WHAT YOU WILL DO: Among the records below, find each line that includes the string "hprefTX" and copy it.

• • • •

-- pv_equiv track=rewrite | github.com/Bazulenkov/algorithms | Sprint16_Hash/e.py | continuous_segment
-- ===== SOURCE A (Python) =====
-- def continuous_segment(arr):
--     c1 = 0
--     c0 = 0
--     result = 0
--     for i in range(len(arr)):
--         if arr[i] == 0:
--             c0 += 1
--         else:
--             c1 += 1
--         if c0 == c1:
--             result += 2 * c0
--             c0 = c1 = 0
--     return result
-- ===== SOURCE B (Python) =====
-- def continuous_segment(arr):
--     # Stage 1: table of prefix balances (+1 for nonzero, -1 for zero).
--     pref = [0]
--     bal = 0
--     for x in arr:
--         bal += 1 if x != 0 else -1
--         pref.append(bal)
--     # Stage 2: scan back-to-front for the rightmost zero balance; its index
--     # is the total length of the greedy balanced segments.
--     for j in range(len(arr), 0, -1):
--         if pref[j] == 0:
--             return j
--     return 0
-- ===== Notes on version B (the rewrite author's own statement) =====
-- stated objective: alternative
-- what changed: Two staged passes instead of A's single-pass counter bookkeeping: first build the full table of prefix balances, then search it back-to-front with early exit for the rightmost zero balance, whose index is the answer.
import Mathlib
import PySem

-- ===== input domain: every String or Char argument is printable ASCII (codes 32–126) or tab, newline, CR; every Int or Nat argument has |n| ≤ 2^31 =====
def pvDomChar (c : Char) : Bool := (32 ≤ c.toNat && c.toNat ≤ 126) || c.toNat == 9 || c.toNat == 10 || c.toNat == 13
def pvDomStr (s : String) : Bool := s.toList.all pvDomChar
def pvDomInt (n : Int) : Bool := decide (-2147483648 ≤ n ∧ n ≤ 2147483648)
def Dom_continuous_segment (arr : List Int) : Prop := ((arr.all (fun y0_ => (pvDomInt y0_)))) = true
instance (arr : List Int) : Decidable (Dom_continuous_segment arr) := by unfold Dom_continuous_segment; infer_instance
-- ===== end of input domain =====

-- B replaces A's single-pass counter bookkeeping by two staged passes: build the table of
-- prefix balances, then search it back-to-front for the rightmost zero (same cost; return value only).

-- ===== PORT A =====
-- state (c1, c0, result); the loop over range(len(arr)) reading arr[i] is a fold over the elements
def stepA_continuous_segment (st : Int × Int × Int) (x : Int) : Int × Int × Int :=
  let c1 := st.1
  let c0 := st.2.1
  let result := st.2.2
  let p := if x = 0 then (c1, c0 + 1) else (c1 + 1, c0)
  if p.2 = p.1 then (0, 0, result + 2 * p.2) else (p.1, p.2, result)

def continuous_segment (arr : List Int) : Int :=
  (arr.foldl stepA_continuous_segment (0, 0, 0)).2.2

-- ===== PORT B =====
-- stage 1 of Source B: pref = [0]; for x in arr: bal += ±1; pref.append(bal)
def buildPref_continuous_segment (arr : List Int) : List Int :=
  (arr.foldl (fun st x =>
      let bal := st.2 + (if x ≠ 0 then 1 else -1)
      (st.1 ++ [bal], bal)) ([0], 0)).1

-- stage 2 of Source B: for j in range(len(arr), 0, -1): if pref[j] == 0: return j / return 0
def continuous_segment_alt (arr : List Int) : Int :=
  let pref := buildPref_continuous_segment arr
  match (PySem.List.pyRange (arr.length : Int) 0 (-1)).find?
         (fun j => PySem.List.pyGetD pref j 0 == 0) with
  | some j => j
  | none => 0

-- ===== PRECONDITION & SPEC =====
def Spec_continuous_segment (arr : List Int) (out : Int) : Prop := out = continuous_segment_alt arr
instance (arr : List Int) (out : Int) : Decidable (Spec_continuous_segment arr out) := by unfold Spec_continuous_segment; infer_instance

-- ===== CLAIM (what is proved, stated in full; the proofs are below) =====
def Claim_equal_continuous_segment : Prop := ∀ (arr : List Int), Dom_continuous_segment arr → Spec_continuous_segment arr (continuous_segment arr)

-- ===== LEMMAS AND PROOFS =====

-- mathematical prefix-balance list: pvBalList arr b = balances after each element, starting from b
def pvDelta (x : Int) : Int := if x ≠ 0 then 1 else -1

def pvBalList : List Int → Int → List Int
  | [], _ => []
  | x :: t, b => (b + pvDelta x) :: pvBalList t (b + pvDelta x)

theorem pvBalList_length : ∀ (arr : List Int) (b : Int), (pvBalList arr b).length = arr.length := by
  intro arr; induction arr with
  | nil => intro b; rfl
  | cons x t ih => intro b; simp [pvBalList, ih]

theorem pvBalList_append_singleton : ∀ (arr : List Int) (b x : Int),
    pvBalList (arr ++ [x]) b = pvBalList arr b ++ [b + (arr.map pvDelta).sum + pvDelta x] := by
  intro arr; induction arr with
  | nil => intro b x; simp [pvBalList]
  | cons y t ih =>
    intro b x
    simp only [List.cons_append, pvBalList, ih, List.map_cons, List.sum_cons]
    have : b + pvDelta y + (t.map pvDelta).sum + pvDelta x
        = b + (pvDelta y + (t.map pvDelta).sum) + pvDelta x := by ring
    rw [this]

theorem buildPref_fold : ∀ (arr : List Int) (acc : List Int) (b : Int),
    (arr.foldl (fun st x =>
      let bal := st.2 + (if x ≠ 0 then 1 else -1)
      (st.1 ++ [bal], bal)) (acc, b)) = (acc ++ pvBalList arr b, b + (arr.map pvDelta).sum) := by
  intro arr; induction arr with
  | nil => intro acc b; simp [pvBalList]
  | cons x t ih =>
    intro acc b
    rw [List.foldl_cons]
    have hstep : (let bal := ((acc, b) : List Int × Int).2 + (if x ≠ 0 then (1:Int) else -1);
        ((((acc, b).1 ++ [bal], bal)) : List Int × Int)) = (acc ++ [b + pvDelta x], b + pvDelta x) := rfl
    rw [hstep, ih, Prod.mk.injEq]
    constructor
    · simp [pvBalList, List.append_assoc]
    · simp only [List.map_cons, List.sum_cons]; ring

theorem buildPref_eq (arr : List Int) :
    buildPref_continuous_segment arr = 0 :: pvBalList arr 0 := by
  unfold buildPref_continuous_segment
  rw [buildPref_fold]
  rfl

theorem find?_congr_mem {α : Type} (l : List α) (p q : α → Bool)
    (h : ∀ a ∈ l, p a = q a) : l.find? p = l.find? q := by
  induction l with
  | nil => rfl
  | cons a t ih =>
    simp only [List.find?]
    rw [h a (by simp)]
    cases hq : q a with
    | true => rfl
    | false => exact ih (fun b hb => h b (by simp [hb]))

-- pref[j] for 0 ≤ j < len is unchanged by appending an element on the right
theorem pyGetD_append_lt (l : List Int) (v j d : Int) (h0 : 0 ≤ j) (h1 : j < l.length) :
    PySem.List.pyGetD (l ++ [v]) j d = PySem.List.pyGetD l j d := by
  rw [PySem.List.pyGetD_eq_getElem _ _ h0 (by simp; omega),
      PySem.List.pyGetD_eq_getElem _ _ h0 (by exact_mod_cast h1)]
  rw [List.getElem_append_left (by omega)]

theorem pyGetD_append_last (l : List Int) (v d : Int) :
    PySem.List.pyGetD (l ++ [v]) (l.length : Int) d = v := by
  rw [PySem.List.pyGetD_eq_getElem _ _ (by positivity) (by simp)]
  simp

-- main invariant: A's fold state vs B's staged result
theorem invA (arr : List Int) :
    ((arr.foldl stepA_continuous_segment (0,0,0)).2.2
      + (arr.foldl stepA_continuous_segment (0,0,0)).2.1
      + (arr.foldl stepA_continuous_segment (0,0,0)).1 = arr.length)
    ∧ ((arr.foldl stepA_continuous_segment (0,0,0)).1
        - (arr.foldl stepA_continuous_segment (0,0,0)).2.1 = (arr.map pvDelta).sum)
    ∧ (arr.foldl stepA_continuous_segment (0,0,0)).2.2 = continuous_segment_alt arr := by
  induction arr using List.reverseRecOn with
  | nil =>
    refine ⟨rfl, rfl, ?_⟩
    simp [continuous_segment_alt, PySem.List.pyRange_neg_one_eq_nil (by omega : (0:Int) ≤ 0)]
  | append_singleton t x ih =>
    obtain ⟨h1, h2, h3⟩ := ih
    set st := t.foldl stepA_continuous_segment (0,0,0) with hst
    have hfold : (t ++ [x]).foldl stepA_continuous_segment (0,0,0) =
        stepA_continuous_segment st x := by
      rw [List.foldl_append]; rfl
    -- B side: new pref and new range
    have hprefT := buildPref_eq t
    have hprefTX := buildPref_eq (t ++ [x])
    have hbl : pvBalList (t ++ [x]) 0 = pvBalList t 0 ++ [0 + (t.map pvDelta).sum + pvDelta x] :=
      pvBalList_append_singleton t 0 x
    have hlenT : ((0 : Int) :: pvBalList t 0).length = t.length + 1 := by
      simp [pvBalList_length]
    have hrange : PySem.List.pyRange ((t ++ [x]).length : Int) 0 (-1) =
        ((t.length : Int) + 1) :: PySem.List.pyRange (t.length : Int) 0 (-1) := by
      have := PySem.List.pyRange_neg_one_cons (a := (t.length : Int) + 1) (b := 0) (by positivity)
      simp only [List.length_append, List.length_singleton] at *
      push_cast
      simpa using this
    have hnewtop : PySem.List.pyGetD (buildPref_continuous_segment (t ++ [x]))
        ((t.length : Int) + 1) 0 = (t.map pvDelta).sum + pvDelta x := by
      rw [hprefTX, hbl, ← List.cons_append]
      have : ((t.length : Int) + 1) = ((((0:Int) :: pvBalList t 0).length : Int)) := by
        rw [hlenT]; push_cast; ring
      rw [this, pyGetD_append_last]
      ring
    have hold : ∀ j ∈ PySem.List.pyRange (t.length : Int) 0 (-1),
        (PySem.List.pyGetD (buildPref_continuous_segment (t ++ [x])) j 0 == 0)
          = (PySem.List.pyGetD (buildPref_continuous_segment t) j 0 == 0) := by
      intro j hj
      rw [PySem.List.mem_pyRange_neg_one] at hj
      rw [hprefTX, hbl, ← List.cons_append, pyGetD_append_lt _ _ _ _ (by omega)
            (by rw [hlenT]; push_cast; omega), hprefT]
    -- case split on whether the new balance is zero
    by_cases hz : (t.map pvDelta).sum + pvDelta x = 0
    · -- A resets; B finds t.length+1 at the head of the range
      have hA : stepA_continuous_segment st x = (0, 0, st.2.2 + 2 * (st.2.1 + (if x = 0 then 1 else 0))) := by
        by_cases hx : x = 0
        · have hc : st.2.1 + 1 = st.1 := by
            simp only [pvDelta, hx] at hz; simp at hz; omega
          simp [stepA_continuous_segment, hx, hc]
        · have hc : st.2.1 = st.1 + 1 := by
            simp only [pvDelta, if_pos hx] at hz; omega
          simp [stepA_continuous_segment, hx, hc]
      have hBfind : continuous_segment_alt (t ++ [x]) = (t.length : Int) + 1 := by
        unfold continuous_segment_alt
        rw [hrange]
        simp only [List.find?]
        rw [show (PySem.List.pyGetD (buildPref_continuous_segment (t ++ [x])) ((t.length:Int)+1) 0 == 0)
              = true by rw [hnewtop]; simp [hz]]
      rw [hfold, hA, hBfind]
      have hdx : pvDelta x = (if x = 0 then -1 else 1) := by
        unfold pvDelta; by_cases hx : x = 0 <;> simp [hx]
      refine ⟨?_, ?_, ?_⟩ <;> simp only [List.length_append, List.length_singleton] <;> push_cast
      · by_cases hx : x = 0 <;> simp only [hx, if_true, if_false] <;> omega
      · simp; omega
      · by_cases hx : x = 0 <;> simp only [hx, if_true, if_false] <;>
          [skip; skip] <;> rw [hdx] at hz <;> simp [hx] at hz <;> omega
    · -- A keeps counting; B skips the head and finds the same j as on t
      have hA : (stepA_continuous_segment st x).2.2 = st.2.2 ∧
          (stepA_continuous_segment st x).1 + (stepA_continuous_segment st x).2.1 = st.1 + st.2.1 + 1 ∧
          (stepA_continuous_segment st x).1 - (stepA_continuous_segment st x).2.1 = st.1 - st.2.1 + pvDelta x := by
        by_cases hx : x = 0
        · have hc : ¬ st.2.1 + 1 = st.1 := by
            simp only [pvDelta, hx] at hz; simp at hz; omega
          simp only [stepA_continuous_segment, hx, if_pos, if_neg hc, pvDelta]
          refine ⟨trivial, by omega, by simp; omega⟩
        · have hc : ¬ st.2.1 = st.1 + 1 := by
            simp only [pvDelta, if_pos hx] at hz; omega
          simp only [stepA_continuous_segment, if_neg hx, if_neg hc, pvDelta]
          refine ⟨trivial, by omega, by simp [hx]; omega⟩
      have hBfind : continuous_segment_alt (t ++ [x]) = continuous_segment_alt t := by
        unfold continuous_segment_alt
        rw [hrange]
        simp only [List.find?]
        rw [show (PySem.List.pyGetD (buildPref_continuous_segment (t ++ [x])) ((t.length:Int)+1) 0 == 0)
              = false by rw [hnewtop]; simp [hz]]
        rw [find?_congr_mem _ _ _ hold]
      rw [hfold, hBfind]
      obtain ⟨ha1, ha2, ha3⟩ := hA
      refine ⟨?_, ?_, ?_⟩
      · simp only [List.length_append, List.length_singleton]; push_cast; omega
      · simp only [List.map_append, List.sum_append, List.map_cons, List.map_nil,
          List.sum_cons, List.sum_nil]
        omega
      · rw [ha1, h3]

-- ===== VERDICT (by name: the statement is the Claim_ definition above) =====
theorem continuous_segment_spec : Claim_equal_continuous_segment := by
  intro arr _
  exact (invA arr).2.2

• • • •

OUTPUT OF THE EXERCISE:
    have hprefTX := buildPref_eq (t ++ [x])
      rw [hprefTX, hbl, ← List.cons_append]
      rw [hprefTX, hbl, ← List.cons_append, pyGetD_append_lt _ _ _ _ (by omega)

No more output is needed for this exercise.